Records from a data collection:
▽
-- pv_equiv track=rewrite | github.com/znb888/pysuqu | pysuqu/qubit/circuit.py | build_retain_nodes
-- ===== SOURCE A (Python) =====
-- from typing import Callable, Sequence
--
-- def build_retain_nodes(struct: Sequence[int]) -> list[int]:
--     """Rebuild retained-node indices from the circuit structure layout."""
--     retain_nodes = []
--     index = 0
--     for item in struct:
--         if item == 1:
--             retain_nodes.append(index)
--             index += 1
--         elif item == 2:
--             retain_nodes.append(index)
--             index += 2
--     return retain_nodes
-- ===== SOURCE B (Python) =====
-- def build_retain_nodes(struct):
--     """Rebuild retained-node indices from the circuit structure layout."""
--     prefix = [0]
--     for x in struct:
--         prefix.append(prefix[-1] + (x if x == 1 or x == 2 else 0))
--     return [p for p, x in zip(prefix, struct) if x == 1 or x == 2]
-- ===== Notes on version B (the rewrite author's own statement) =====
-- stated objective: alternative
-- what changed: Replaces the single accumulator loop (append index, bump index per item) with an exclusive prefix-sum table of increments followed by a separate zip-filter pass that picks prefix values at positions holding 1 or 2.
import Mathlib
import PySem

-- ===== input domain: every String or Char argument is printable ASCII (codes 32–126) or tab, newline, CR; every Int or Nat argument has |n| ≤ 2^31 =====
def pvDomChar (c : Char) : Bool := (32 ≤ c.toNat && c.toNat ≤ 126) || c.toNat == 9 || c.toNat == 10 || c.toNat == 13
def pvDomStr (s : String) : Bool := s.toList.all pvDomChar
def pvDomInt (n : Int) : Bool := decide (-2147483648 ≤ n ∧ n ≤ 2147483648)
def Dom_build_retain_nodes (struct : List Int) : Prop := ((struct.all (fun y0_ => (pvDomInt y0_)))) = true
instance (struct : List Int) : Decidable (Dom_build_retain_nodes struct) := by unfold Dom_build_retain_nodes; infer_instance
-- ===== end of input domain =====

-- B rebuilds the retained indices via an exclusive prefix-sum table of increments plus a zip-filter pass (alternative decomposition, same cost).


-- ===== PORT A =====
-- loop state: (retain_nodes, index)
def build_retain_nodes (struct : List Int) : List Int :=
  (struct.foldl (fun (s : List Int × Int) item =>
      if item = 1 then (s.1 ++ [s.2], s.2 + 1)
      else if item = 2 then (s.1 ++ [s.2], s.2 + 2)
      else s) ([], 0)).1

-- ===== PORT B =====
-- prefix : exclusive prefix sums of the increments, built by the loop in Source B
def build_retain_nodes_alt (struct : List Int) : List Int :=
  let pre := struct.foldl
    (fun (acc : List Int) x => acc ++ [acc.getLast! + (if x = 1 ∨ x = 2 then x else 0)]) [0]
  (pre.zip struct).filterMap (fun px => if px.2 = 1 ∨ px.2 = 2 then some px.1 else none)

-- ===== PRECONDITION & SPEC =====
def Spec_build_retain_nodes (struct : List Int) (out : List Int) : Prop := out = build_retain_nodes_alt struct
instance (struct : List Int) (out : List Int) : Decidable (Spec_build_retain_nodes struct out) := by unfold Spec_build_retain_nodes; infer_instance

-- ===== CLAIM (what is proved, stated in full; the proofs are below) =====
def Claim_equal_build_retain_nodes : Prop := ∀ (struct : List Int), Dom_build_retain_nodes struct → Spec_build_retain_nodes struct (build_retain_nodes struct)

-- ===== LEMMAS AND PROOFS =====

-- reference prefix-sum tail: pref s xs = running totals after each element, starting from s
def pref (s : Int) : List Int → List Int
  | [] => []
  | x :: xs => (s + (if x = 1 ∨ x = 2 then x else 0)) :: pref (s + (if x = 1 ∨ x = 2 then x else 0)) xs

-- B's prefix loop from a nonempty accumulator appends the running totals
theorem b_fold_eq_pref (xs : List Int) (acc : List Int) :
    xs.foldl (fun (acc : List Int) x => acc ++ [acc.getLast! + (if x = 1 ∨ x = 2 then x else 0)]) acc
      = acc ++ pref acc.getLast! xs := by
  induction xs generalizing acc with
  | nil => simp [pref]
  | cons x xs ih =>
      simp only [List.foldl, pref]
      rw [ih]
      simp [List.append_assoc]

-- A's fold from state (acc, s) appends exactly the zip-filtered prefix values
theorem a_fold_eq (xs : List Int) (acc : List Int) (s : Int) :
    (xs.foldl (fun (st : List Int × Int) item =>
        if item = 1 then (st.1 ++ [st.2], st.2 + 1)
        else if item = 2 then (st.1 ++ [st.2], st.2 + 2)
        else st) (acc, s)).1
      = acc ++ ((s :: pref s xs).zip xs).filterMap
          (fun px => if px.2 = 1 ∨ px.2 = 2 then some px.1 else none) := by
  induction xs generalizing acc s with
  | nil => simp
  | cons x xs ih =>
      simp only [List.foldl, pref, List.zip_cons_cons, List.filterMap_cons]
      by_cases h1 : x = 1
      · subst h1
        rw [if_pos rfl, ih]
        simp [List.append_assoc]
      · by_cases h2 : x = 2
        · subst h2
          rw [if_neg (by decide), if_pos rfl, ih]
          simp [List.append_assoc]
        · have hne : ¬ (x = 1 ∨ x = 2) := by tauto
          rw [if_neg h1, if_neg h2, ih]
          simp [hne]

-- ===== VERDICT (by name: the statement is the Claim_ definition above) =====
theorem build_retain_nodes_spec : Claim_equal_build_retain_nodes := by
  intro struct _
  unfold Spec_build_retain_nodes build_retain_nodes build_retain_nodes_alt
  rw [a_fold_eq, b_fold_eq_pref]
  rfl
△
### WORK ITEM
Once the line containing "for item in" has been written out, please stop; every line before it, back to the first line of the records above, should be given exactly.

### WRITTEN SOLUTION
-- pv_equiv track=rewrite | github.com/znb888/pysuqu | pysuqu/qubit/circuit.py | build_retain_nodes
-- ===== SOURCE A (Python) =====
-- from typing import Callable, Sequence
--
-- def build_retain_nodes(struct: Sequence[int]) -> list[int]:
--     """Rebuild retained-node indices from the circuit structure layout."""
--     retain_nodes = []
--     index = 0
--     for item in struct:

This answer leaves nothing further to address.